Evaluation of Algorithm using K-fold cross validation

      Following the development of model by training data fitting, evaluation should be made to assess the performance of the prediction. k-fold cross-validation is proposed to measure the performance (Figure 6). Essentially, the validation test divides a randomly shuffled dataset into k non-overlapping folds of approximately equal size and is trained k times. With one of the group being hold as the validation set, the remaining data (k-1) is being trained with the classifier. For each iteration with the respective k value, the error is calculated by averaging the values in the loop, or using 1-F1 score where F1-score is determined with true positives(TP), true negatives(TN), false positives(FP) and false negatives(FN). Classification performance can also be evaluated with different measurements including sensitivity, specificity, precision and accuracy. With the performance result received and analysed, further model-tuning actions can be implemented by polishing feature selection, model selection, and parameter tuning.

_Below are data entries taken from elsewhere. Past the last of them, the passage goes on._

-- pv_equiv track=rewrite | github.com/delorenj/voxxy | .augment/skills/shared/scripts/skf-severity-classify.py | classify_finding
-- ===== SOURCE A (Python) =====
-- CRITICAL_RULES = [
--     {"type": "removed", "categories": {"export", "module", "class", "interface"}},
--     {"type": "changed", "categories": {"signature", "parameter_count", "return_type", "inheritance", "interface_contract"}},
--     {"type": "renamed", "categories": {"export", "module"}},
-- ]
--
-- HIGH_RULES = [
--     {"type": "added", "categories": {"export"}, "threshold": 3},  # >3 new exports
--     {"type": "removed", "categories": {"internal_helper"}},
--     {"type": "changed", "categories": {"default_value", "required_parameter"}},
--     {"type": "deprecated", "categories": {"export"}},
-- ]
--
-- MEDIUM_RULES = [
--     {"type": "changed", "categories": {"implementation", "optional_parameter", "internal_pattern"}},
--     {"type": "added", "categories": {"export"}, "threshold_max": 3},  # 1-3 new exports
--     {"type": "moved", "categories": {"export", "function"}},
-- ]
--
-- LOW_CATEGORIES = {"style", "convention", "comment", "documentation", "whitespace", "test", "internal", "private"}
--
-- def classify_finding(finding, added_export_count=0):
--     """Classify a single finding's severity. Returns severity string."""
--     f_type = finding.get("type", "").lower()
--     f_category = finding.get("category", "").lower()
--
--     # Check CRITICAL
--     for rule in CRITICAL_RULES:
--         if f_type == rule["type"] and f_category in rule["categories"]:
--             return "CRITICAL"
--
--     # Check HIGH
--     for rule in HIGH_RULES:
--         if f_type == rule["type"]:
--             if f_category in rule["categories"]:
--                 if "threshold" in rule:
--                     if f_type == "added" and f_category == "export" and added_export_count > rule["threshold"]:
--                         return "HIGH"
--                 else:
--                     return "HIGH"
--
--     # Check MEDIUM
--     for rule in MEDIUM_RULES:
--         if f_type == rule["type"]:
--             if f_category in rule["categories"]:
--                 if "threshold_max" in rule:
--                     if f_type == "added" and f_category == "export" and added_export_count <= rule["threshold_max"]:
--                         return "MEDIUM"
--                 else:
--                     return "MEDIUM"
--
--     # Check LOW
--     if f_category in LOW_CATEGORIES:
--         return "LOW"
--
--     # Semantic findings default to MEDIUM
--     if f_type == "semantic":
--         return "MEDIUM"
--
--     # Default: MEDIUM for unrecognized patterns
--     return "MEDIUM"
-- ===== SOURCE B (Python) =====
-- LOW_CATEGORIES = {"style", "convention", "comment", "documentation", "whitespace", "test", "internal", "private"}
--
-- # One flat index: (type, category) -> severity, built once from the rule tables.
-- _SEVERITY = {}
-- for _sev, _pairs in [
--     ("CRITICAL", [("removed", ("export", "module", "class", "interface")),
--                   ("changed", ("signature", "parameter_count", "return_type", "inheritance", "interface_contract")),
--                   ("renamed", ("export", "module"))]),
--     ("HIGH", [("removed", ("internal_helper",)),
--               ("changed", ("default_value", "required_parameter")),
--               ("deprecated", ("export",))]),
--     ("MEDIUM", [("changed", ("implementation", "optional_parameter", "internal_pattern")),
--                 ("moved", ("export", "function"))]),
-- ]:
--     for _t, _cats in _pairs:
--         for _c in _cats:
--             _SEVERITY[(_t, _c)] = _sev
--
-- def classify_finding(finding, added_export_count=0):
--     """Classify a single finding's severity. Returns severity string."""
--     f_type = finding.get("type", "").lower()
--     f_category = finding.get("category", "").lower()
--     if f_type == "added" and f_category == "export":
--         return "HIGH" if added_export_count > 3 else "MEDIUM"
--     sev = _SEVERITY.get((f_type, f_category))
--     if sev is not None:
--         return sev
--     if f_category in LOW_CATEGORIES:
--         return "LOW"
--     return "MEDIUM"
-- ===== Notes on version B (the rewrite author's own statement) =====
-- stated objective: idiomatic
-- what changed: Replaces the four sequential rule-table scans (CRITICAL/HIGH/MEDIUM loops with per-rule threshold checks) by a single flat (type, category) -> severity dict built once at module load, a special case for the added/export threshold, and one lookup with a LOW/MEDIUM fallback.
import Mathlib
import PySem

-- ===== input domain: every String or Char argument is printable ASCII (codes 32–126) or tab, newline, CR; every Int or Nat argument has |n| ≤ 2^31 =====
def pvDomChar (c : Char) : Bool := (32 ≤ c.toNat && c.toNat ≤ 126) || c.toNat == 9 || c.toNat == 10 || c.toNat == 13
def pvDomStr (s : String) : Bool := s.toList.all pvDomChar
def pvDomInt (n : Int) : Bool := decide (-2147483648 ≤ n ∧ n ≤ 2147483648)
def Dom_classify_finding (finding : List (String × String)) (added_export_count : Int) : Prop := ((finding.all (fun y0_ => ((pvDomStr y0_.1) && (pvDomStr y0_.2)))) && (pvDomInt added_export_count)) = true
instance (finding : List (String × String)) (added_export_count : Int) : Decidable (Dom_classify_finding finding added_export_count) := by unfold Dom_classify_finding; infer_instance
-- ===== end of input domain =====

-- B re-implements A's four sequential rule-table scans as one flat (type, category) -> severity
-- index built once plus a single lookup (objective: idiomatic/alternative; no speed claim).

-- ===== PORT A =====
def pvCriticalRules : List (String × List String) :=
  [("removed", ["export", "module", "class", "interface"]),
   ("changed", ["signature", "parameter_count", "return_type", "inheritance", "interface_contract"]),
   ("renamed", ["export", "module"])]

-- Option Int = presence/value of the "threshold" key
def pvHighRules : List (String × List String × Option Int) :=
  [("added", ["export"], some 3),
   ("removed", ["internal_helper"], none),
   ("changed", ["default_value", "required_parameter"], none),
   ("deprecated", ["export"], none)]

-- Option Int = presence/value of the "threshold_max" key
def pvMediumRules : List (String × List String × Option Int) :=
  [("changed", ["implementation", "optional_parameter", "internal_pattern"], none),
   ("added", ["export"], some 3),
   ("moved", ["export", "function"], none)]

def pvLowCategories : List String :=
  ["style", "convention", "comment", "documentation", "whitespace", "test", "internal", "private"]

def pvScanCritical (ft fc : String) : List (String × List String) → Option String
  | [] => none
  | (t, cats) :: rest =>
    if ft == t && cats.contains fc then some "CRITICAL" else pvScanCritical ft fc rest

def pvScanHigh (ft fc : String) (cnt : Int) : List (String × List String × Option Int) → Option String
  | [] => none
  | (t, cats, thr) :: rest =>
    if ft == t then
      if cats.contains fc then
        match thr with
        | some th =>
          if ft == "added" && fc == "export" && decide (cnt > th) then some "HIGH"
          else pvScanHigh ft fc cnt rest
        | none => some "HIGH"
      else pvScanHigh ft fc cnt rest
    else pvScanHigh ft fc cnt rest

def pvScanMedium (ft fc : String) (cnt : Int) : List (String × List String × Option Int) → Option String
  | [] => none
  | (t, cats, thr) :: rest =>
    if ft == t then
      if cats.contains fc then
        match thr with
        | some th =>
          if ft == "added" && fc == "export" && decide (cnt ≤ th) then some "MEDIUM"
          else pvScanMedium ft fc cnt rest
        | none => some "MEDIUM"
      else pvScanMedium ft fc cnt rest
    else pvScanMedium ft fc cnt rest

def pvClassifyCoreA (ft fc : String) (cnt : Int) : String :=
  match pvScanCritical ft fc pvCriticalRules with
  | some s => s
  | none =>
    match pvScanHigh ft fc cnt pvHighRules with
    | some s => s
    | none =>
      match pvScanMedium ft fc cnt pvMediumRules with
      | some s => s
      | none =>
        if pvLowCategories.contains fc then "LOW"
        else if ft == "semantic" then "MEDIUM"
        else "MEDIUM"

def classify_finding (finding : List (String × String)) (added_export_count : Int) : String :=
  let f_type := PySem.Str.lower ((PySem.Dict.mk finding).getD "type" "")
  let f_category := PySem.Str.lower ((PySem.Dict.mk finding).getD "category" "")
  pvClassifyCoreA f_type f_category added_export_count

-- ===== PORT B =====
def pvRuleEntries : List (String × List (String × List String)) :=
  [("CRITICAL", [("removed", ["export", "module", "class", "interface"]),
                 ("changed", ["signature", "parameter_count", "return_type", "inheritance", "interface_contract"]),
                 ("renamed", ["export", "module"])]),
   ("HIGH", [("removed", ["internal_helper"]),
             ("changed", ["default_value", "required_parameter"]),
             ("deprecated", ["export"])]),
   ("MEDIUM", [("changed", ["implementation", "optional_parameter", "internal_pattern"]),
               ("moved", ["export", "function"])])]

def pvSeverityMap : PySem.Dict (String × String) String :=
  pvRuleEntries.foldl
    (fun d e => e.2.foldl (fun d p => p.2.foldl (fun d c => d.insert (p.1, c) e.1) d) d)
    PySem.Dict.empty

def pvClassifyCoreB (ft fc : String) (cnt : Int) : String :=
  if ft == "added" && fc == "export" then
    if decide (cnt > 3) then "HIGH" else "MEDIUM"
  else
    match pvSeverityMap.get? (ft, fc) with
    | some s => s
    | none => if pvLowCategories.contains fc then "LOW" else "MEDIUM"

def classify_finding_alt (finding : List (String × String)) (added_export_count : Int) : String :=
  let f_type := PySem.Str.lower ((PySem.Dict.mk finding).getD "type" "")
  let f_category := PySem.Str.lower ((PySem.Dict.mk finding).getD "category" "")
  pvClassifyCoreB f_type f_category added_export_count

-- ===== PRECONDITION & SPEC =====
def Spec_classify_finding (finding : List (String × String)) (added_export_count : Int) (out : String) : Prop := out = classify_finding_alt finding added_export_count
instance (finding : List (String × String)) (added_export_count : Int) (out : String) : Decidable (Spec_classify_finding finding added_export_count out) := by unfold Spec_classify_finding; infer_instance

-- ===== CLAIM (what is proved, stated in full; the proofs are below) =====
def Claim_equal_classify_finding : Prop := ∀ (finding : List (String × String)) (added_export_count : Int), Dom_classify_finding finding added_export_count → Spec_classify_finding finding added_export_count (classify_finding finding added_export_count)

-- ===== LEMMAS AND PROOFS =====

set_option maxHeartbeats 1000000 in
theorem core_eq (ft fc : String) (cnt : Int) :
    pvClassifyCoreA ft fc cnt = pvClassifyCoreB ft fc cnt := by
  simp only [pvClassifyCoreA, pvClassifyCoreB, pvScanCritical, pvScanHigh, pvScanMedium,
    pvCriticalRules, pvHighRules, pvMediumRules, pvRuleEntries, pvSeverityMap,
    pvLowCategories, List.foldl, PySem.Dict.get?_insert, PySem.Dict.get?_empty,
    List.contains_cons, List.elem_nil, Bool.or_false, Bool.and_eq_true, beq_iff_eq,
    Prod.mk.injEq, decide_eq_true_eq]
  by_cases h0 : ft = "removed"
  · subst h0
    by_cases c0 : fc = "export"
    · subst c0; simp
    ·
      by_cases c1 : fc = "module"
      · subst c1; simp
      ·
        by_cases c2 : fc = "class"
        · subst c2; simp
        ·
          by_cases c3 : fc = "interface"
          · subst c3; simp
          ·
            by_cases c4 : fc = "internal_helper"
            · subst c4; simp
            ·
              simp [c0, c1, c2, c3, c4]
  ·
    by_cases h1 : ft = "changed"
    · subst h1
      by_cases c0 : fc = "signature"
      · subst c0; simp
      ·
        by_cases c1 : fc = "parameter_count"
        · subst c1; simp
        ·
          by_cases c2 : fc = "return_type"
          · subst c2; simp
          ·
            by_cases c3 : fc = "inheritance"
            · subst c3; simp
            ·
              by_cases c4 : fc = "interface_contract"
              · subst c4; simp
              ·
                by_cases c5 : fc = "default_value"
                · subst c5; simp
                ·
                  by_cases c6 : fc = "required_parameter"
                  · subst c6; simp
                  ·
                    by_cases c7 : fc = "implementation"
                    · subst c7; simp
                    ·
                      by_cases c8 : fc = "optional_parameter"
                      · subst c8; simp
                      ·
                        by_cases c9 : fc = "internal_pattern"
                        · subst c9; simp
                        ·
                          simp [c0, c1, c2, c3, c4, c5, c6, c7, c8, c9]
    ·
      by_cases h2 : ft = "renamed"
      · subst h2
        by_cases c0 : fc = "export"
        · subst c0; simp
        ·
          by_cases c1 : fc = "module"
          · subst c1; simp
          ·
            simp [c0, c1]
      ·
        by_cases h3 : ft = "added"
        · subst h3
          by_cases c0 : fc = "export"
          · subst c0
            by_cases hc : (3:Int) < cnt
            · simp [hc]
            · simp [hc, show cnt ≤ 3 from by omega]
          ·
            simp [c0]
        ·
          by_cases h4 : ft = "deprecated"
          · subst h4
            by_cases c0 : fc = "export"
            · subst c0; simp
            ·
              simp [c0]
          ·
            by_cases h5 : ft = "moved"
            · subst h5
              by_cases c0 : fc = "export"
              · subst c0; simp
              ·
                by_cases c1 : fc = "function"
                · subst c1; simp
                ·
                  simp [c0, c1]
            ·
              simp [h0, h1, h2, h3, h4, h5]

-- ===== VERDICT (by name: the statement is the Claim_ definition above) =====
theorem classify_finding_spec : Claim_equal_classify_finding := by
  intro finding cnt _
  unfold Spec_classify_finding classify_finding classify_finding_alt
  exact core_eq _ _ _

Figure 6: k-fold cross validation

      With the final test data being inputted for final evaluation, with a satisfying and accurate enough model developed, the desired degradation tag sequences can be fed to predict their categories to be classified into.



      The prediction of a machine learning model is highly likely to require concerted efforts, both in wet lab and dry lab. Wet lab experiments offers valuable authentic data for in-silico simulation, while dry lab computerized the experimental results to perform less expensive, timesaving and systematic work. In fact, the framework above extends to different analysis that is beyond the construction of degradation tag library. It also demonstrates how we emphasize the possibility to use machine learning in studying biological systems, especially in the field of synthetic biology.